WHAT YOU HAVE TO DO: Give the data again exactly, from its opening line through the line in which "import Mathlib" appears.

RECORDS FOR PROCESSING:
-- pv_equiv track=rewrite | github.com/nathanelms/Database-whisperer | database_whisper/router.py | _remaining_ambiguity_pairs
-- ===== SOURCE A (Python) =====
-- from typing import Any, Dict, List, Optional
-- from collections import defaultdict
--
-- def _remaining_ambiguity_pairs(neighborhoods, selected_fields):
--     total = 0
--     for neighborhood in neighborhoods:
--         buckets: Dict[tuple, int] = defaultdict(int)
--         for record in neighborhood:
--             key = tuple(record.get(f, "") for f in selected_fields) if selected_fields else ("_",)
--             buckets[key] += 1
--         for count in buckets.values():
--             if count > 1:
--                 total += count * (count - 1) // 2
--     return total
-- ===== SOURCE B (Python) =====
-- def _remaining_ambiguity_pairs(neighborhoods, selected_fields):
--     total = 0
--     for neighborhood in neighborhoods:
--         buckets = {}
--         for record in neighborhood:
--             key = tuple(record.get(f, "") for f in selected_fields) if selected_fields else ("_",)
--             seen = buckets.get(key, 0)
--             total += seen
--             buckets[key] = seen + 1
--     return total
-- ===== Notes on version B (the rewrite author's own statement) =====
-- stated objective: simpler
-- what changed: Counts pairs online: each record adds the number of previously seen records with the same key, removing the second pass over bucket values and the count*(count-1)//2 closed form.
import Mathlib
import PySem

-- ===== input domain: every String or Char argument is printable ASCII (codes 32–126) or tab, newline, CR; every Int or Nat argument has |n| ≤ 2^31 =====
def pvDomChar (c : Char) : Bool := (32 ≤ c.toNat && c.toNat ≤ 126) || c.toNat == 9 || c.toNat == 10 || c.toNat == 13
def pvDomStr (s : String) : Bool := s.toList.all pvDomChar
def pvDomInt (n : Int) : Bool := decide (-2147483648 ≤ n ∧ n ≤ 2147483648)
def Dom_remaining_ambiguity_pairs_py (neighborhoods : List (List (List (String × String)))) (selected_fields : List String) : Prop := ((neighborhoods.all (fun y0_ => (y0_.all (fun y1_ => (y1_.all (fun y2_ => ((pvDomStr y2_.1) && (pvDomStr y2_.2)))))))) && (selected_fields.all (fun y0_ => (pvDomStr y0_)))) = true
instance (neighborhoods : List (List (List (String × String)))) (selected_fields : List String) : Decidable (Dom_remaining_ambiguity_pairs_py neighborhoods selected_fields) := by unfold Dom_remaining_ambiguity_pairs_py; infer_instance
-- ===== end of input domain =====

-- B counts pairs online (each record adds the number of earlier records with the same key),
-- dropping A's second pass over bucket values and its count*(count-1)//2 closed form (objective: simpler).

-- key = tuple(record.get(f, "") for f in selected_fields) if selected_fields else ("_",)
-- (shared by both Pythons verbatim, so shared here)
def pvKey (record : List (String × String)) (selected_fields : List String) : List String :=
  if selected_fields.isEmpty then ["_"]
  else selected_fields.map (fun f => (PySem.Dict.mk record).getD f "")

-- ===== PORT A =====
def remaining_ambiguity_pairs_py (neighborhoods : List (List (List (String × String)))) (selected_fields : List String) : Int :=
  neighborhoods.foldl (fun total neighborhood =>
    let buckets : PySem.Dict (List String) Int :=
      neighborhood.foldl (fun d record => d.modify (pvKey record selected_fields) 0 (· + 1)) PySem.Dict.empty
    buckets.values.foldl (fun t c => if c > 1 then t + PySem.Int.floordiv (c * (c - 1)) 2 else t) total) 0

-- ===== PORT B =====
def remaining_ambiguity_pairs_py_alt (neighborhoods : List (List (List (String × String)))) (selected_fields : List String) : Int :=
  neighborhoods.foldl (fun total neighborhood =>
    (neighborhood.foldl (fun (st : PySem.Dict (List String) Int × Int) record =>
      let key := pvKey record selected_fields
      let seen := st.1.getD key 0
      (st.1.insert key (seen + 1), st.2 + seen)) (PySem.Dict.empty, total)).2) 0

-- ===== PRECONDITION & SPEC =====
def Spec_remaining_ambiguity_pairs_py (neighborhoods : List (List (List (String × String)))) (selected_fields : List String) (out : Int) : Prop := out = remaining_ambiguity_pairs_py_alt neighborhoods selected_fields
instance (neighborhoods : List (List (List (String × String)))) (selected_fields : List String) (out : Int) : Decidable (Spec_remaining_ambiguity_pairs_py neighborhoods selected_fields out) := by unfold Spec_remaining_ambiguity_pairs_py; infer_instance

-- ===== CLAIM (what is proved, stated in full; the proofs are below) =====
def Claim_equal_remaining_ambiguity_pairs_py : Prop := ∀ (neighborhoods : List (List (List (String × String)))) (selected_fields : List String), Dom_remaining_ambiguity_pairs_py neighborhoods selected_fields → Spec_remaining_ambiguity_pairs_py neighborhoods selected_fields (remaining_ambiguity_pairs_py neighborhoods selected_fields)

-- ===== LEMMAS AND PROOFS =====

-- g c = contribution of a bucket of size c in A
def pvG (c : Int) : Int := if c > 1 then PySem.Int.floordiv (c * (c - 1)) 2 else 0

-- per-neighborhood value both sides compute
def pvAval (ks : List (List String)) : Int :=
  ((PySem.Set.ofList ks).map (fun x => pvG (ks.count x : Int))).sum

lemma pvG_succ (c : Int) (hc : 0 ≤ c) : pvG (c + 1) = pvG c + c := by
  unfold pvG
  rcases lt_trichotomy c 1 with h | h | h
  · have h0 : c = 0 := le_antisymm (by omega) hc
    subst h0; norm_num
  · subst h; decide
  · rw [if_pos (by omega), if_pos (by omega)]
    rw [PySem.Int.floordiv_eq_ediv_of_pos (by norm_num), PySem.Int.floordiv_eq_ediv_of_pos (by norm_num)]
    have : (c + 1) * (c + 1 - 1) = c * (c - 1) + c * 2 := by ring
    rw [this, Int.add_mul_ediv_right _ _ (by norm_num)]

lemma sum_map_single_diff {κ : Type} [DecidableEq κ] (f h : κ → Int) (k : κ) :
    ∀ (s : List κ), s.Nodup → k ∈ s → (∀ x ∈ s, x ≠ k → f x = h x) →
    (s.map f).sum = (s.map h).sum + (f k - h k) := by
  intro s
  induction s with
  | nil => intro _ hk; exact absurd hk (List.not_mem_nil)
  | cons a t ih =>
    intro hnd hk hfh
    rcases List.mem_cons.mp hk with rfl | hkt
    · have : ∀ x ∈ t, f x = h x := by
        intro x hx
        exact hfh x (List.mem_cons_of_mem _ hx) (fun hxk => (List.nodup_cons.mp hnd).1 (hxk ▸ hx))
      simp only [List.map_cons, List.sum_cons]
      rw [List.map_congr_left this]
      ring
    · have ha : a ≠ k := fun h' => (List.nodup_cons.mp hnd).1 (h' ▸ hkt)
      simp only [List.map_cons, List.sum_cons]
      rw [ih (List.nodup_cons.mp hnd).2 hkt (fun x hx => hfh x (List.mem_cons_of_mem _ hx)),
          hfh a (List.mem_cons_self) ha]
      ring

lemma pvAval_snoc (ks : List (List String)) (k : List String) :
    pvAval (ks ++ [k]) = pvAval ks + (ks.count k : Int) := by
  unfold pvAval
  have hof : PySem.Set.ofList (ks ++ [k]) = PySem.Set.add (PySem.Set.ofList ks) k :=
    PySem.Set.ofList_append_singleton ks k
  by_cases hk : k ∈ ks
  · have hadd : PySem.Set.add (PySem.Set.ofList ks) k = PySem.Set.ofList ks :=
      PySem.Set.add_of_mem ((PySem.Set.mem_ofList ..).mpr hk)
    rw [hof, hadd]
    have := sum_map_single_diff
      (fun x => pvG ((ks ++ [k]).count x : Int)) (fun x => pvG ((ks.count x : Int))) k
      (PySem.Set.ofList ks) (PySem.Set.nodup_ofList ks)
      ((PySem.Set.mem_ofList ..).mpr hk)
      (by
        intro x hx hxk
        have : (ks ++ [k]).count x = ks.count x := by
          simp [List.count_append, Ne.symm hxk]
        simp [this])
    rw [this]
    beta_reduce
    have hcnt : ((ks ++ [k]).count k : Int) = (ks.count k : Int) + 1 := by
      simp [List.count_append]
    rw [hcnt, pvG_succ _ (by positivity)]
    ring
  · have hadd : PySem.Set.add (PySem.Set.ofList ks) k = PySem.Set.ofList ks ++ [k] :=
      PySem.Set.add_of_not_mem (fun h => hk ((PySem.Set.mem_ofList ..).mp h))
    rw [hof, hadd, List.map_append, List.sum_append]
    have h1 : ∀ x ∈ PySem.Set.ofList ks,
        pvG (((ks ++ [k]).count x : Int)) = pvG ((ks.count x : Int)) := by
      intro x hx
      have hxk : x ≠ k := fun h' => hk (h' ▸ (PySem.Set.mem_ofList ..).mp hx)
      have : (ks ++ [k]).count x = ks.count x := by
        simp [List.count_append, Ne.symm hxk]
      simp [this]
    rw [List.map_congr_left h1]
    have hck : ks.count k = 0 := List.count_eq_zero_of_not_mem hk
    have hck2 : (ks ++ [k]).count k = 1 := by simp [List.count_append, hck]
    simp [hck, pvG]

-- A's inner two loops over a neighborhood compute total + pvAval of the key list
lemma pvA_inner (ks : List (List String)) (t : Int) :
    ((ks.foldl (fun d x => d.modify x 0 (· + 1)) PySem.Dict.empty).values).foldl
      (fun t c => if c > 1 then t + PySem.Int.floordiv (c * (c - 1)) 2 else t) t
    = t + pvAval ks := by
  rw [← PySem.Dict.counter_eq_foldl]
  have hv : (PySem.Dict.counter ks).values
      = (PySem.Set.ofList ks).map (fun x => (ks.count x : Int)) := by
    have := PySem.Dict.items_counter (xs := ks)
    calc (PySem.Dict.counter ks).values
        = (PySem.Dict.counter ks).items.map (·.2) := rfl
      _ = ((PySem.Set.ofList ks).map (fun x => (x, (ks.count x : Int)))).map (·.2) := by rw [this]
      _ = (PySem.Set.ofList ks).map (fun x => (ks.count x : Int)) := by
          rw [List.map_map]; rfl
  rw [hv]
  have := PySem.List.foldl_add (l := (PySem.Set.ofList ks).map (fun x => (ks.count x : Int)))
    (g := pvG) (a := t)
  have hstep : ((PySem.Set.ofList ks).map (fun x => (ks.count x : Int))).foldl
      (fun t c => if c > 1 then t + PySem.Int.floordiv (c * (c - 1)) 2 else t) t
      = ((PySem.Set.ofList ks).map (fun x => (ks.count x : Int))).foldl
      (fun t c => t + pvG c) t := by
    apply PySem.List.foldl_congr_mem
    intro acc x _
    unfold pvG
    split <;> simp_all
  rw [hstep, this, List.map_map]
  rfl

-- the dict component of B's inner fold
lemma pvB_dict (ks : List (List String)) :
    ∀ (d : PySem.Dict (List String) Int) (t : Int),
    (ks.foldl (fun (st : PySem.Dict (List String) Int × Int) x =>
      (st.1.insert x (st.1.getD x 0 + 1), st.2 + st.1.getD x 0)) (d, t)).1
    = ks.foldl (fun d x => d.insert x (d.getD x 0 + 1)) d := by
  induction ks with
  | nil => intro d t; rfl
  | cons a t ih => intro d t0; simp only [List.foldl_cons]; exact ih _ _

-- B's inner loop over a neighborhood computes total + pvAval of the key list
lemma pvB_inner (ks : List (List String)) (t : Int) :
    (ks.foldl (fun (st : PySem.Dict (List String) Int × Int) x =>
      (st.1.insert x (st.1.getD x 0 + 1), st.2 + st.1.getD x 0)) (PySem.Dict.empty, t)).2
    = t + pvAval ks := by
  induction ks using List.reverseRecOn generalizing t with
  | nil => simp [pvAval, PySem.Set.ofList]
  | append_singleton ks k ih =>
    rw [List.foldl_append, List.foldl_cons, List.foldl_nil]
    simp only
    rw [pvB_dict]
    have hget : (ks.foldl (fun d x => d.insert x (d.getD x 0 + 1)) PySem.Dict.empty).getD k 0
        = (ks.count k : Int) := by
      rw [PySem.Dict.getD_foldl_insert_add_one]
      simp [PySem.Dict.getD_empty]
    rw [ih, hget, pvAval_snoc]
    ring

-- ===== VERDICT (by name: the statement is the Claim_ definition above) =====
theorem remaining_ambiguity_pairs_py_spec : Claim_equal_remaining_ambiguity_pairs_py := by
  intro neighborhoods selected_fields _
  unfold Spec_remaining_ambiguity_pairs_py remaining_ambiguity_pairs_py remaining_ambiguity_pairs_py_alt
  apply PySem.List.foldl_congr_mem
  intro total nb _
  simp only
  have hA := pvA_inner (nb.map (fun record => pvKey record selected_fields)) total
  have hB := pvB_inner (nb.map (fun record => pvKey record selected_fields)) total
  rw [List.foldl_map] at hA hB
  rw [hA, hB]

SOLUTION FOR THIS TASK:
-- pv_equiv track=rewrite | github.com/nathanelms/Database-whisperer | database_whisper/router.py | _remaining_ambiguity_pairs
-- ===== SOURCE A (Python) =====
-- from typing import Any, Dict, List, Optional
-- from collections import defaultdict
--
-- def _remaining_ambiguity_pairs(neighborhoods, selected_fields):
--     total = 0
--     for neighborhood in neighborhoods:
--         buckets: Dict[tuple, int] = defaultdict(int)
--         for record in neighborhood:
--             key = tuple(record.get(f, "") for f in selected_fields) if selected_fields else ("_",)
--             buckets[key] += 1
--         for count in buckets.values():
--             if count > 1:
--                 total += count * (count - 1) // 2
--     return total
-- ===== SOURCE B (Python) =====
-- def _remaining_ambiguity_pairs(neighborhoods, selected_fields):
--     total = 0
--     for neighborhood in neighborhoods:
--         buckets = {}
--         for record in neighborhood:
--             key = tuple(record.get(f, "") for f in selected_fields) if selected_fields else ("_",)
--             seen = buckets.get(key, 0)
--             total += seen
--             buckets[key] = seen + 1
--     return total
-- ===== Notes on version B (the rewrite author's own statement) =====
-- stated objective: simpler
-- what changed: Counts pairs online: each record adds the number of previously seen records with the same key, removing the second pass over bucket values and the count*(count-1)//2 closed form.
import Mathlib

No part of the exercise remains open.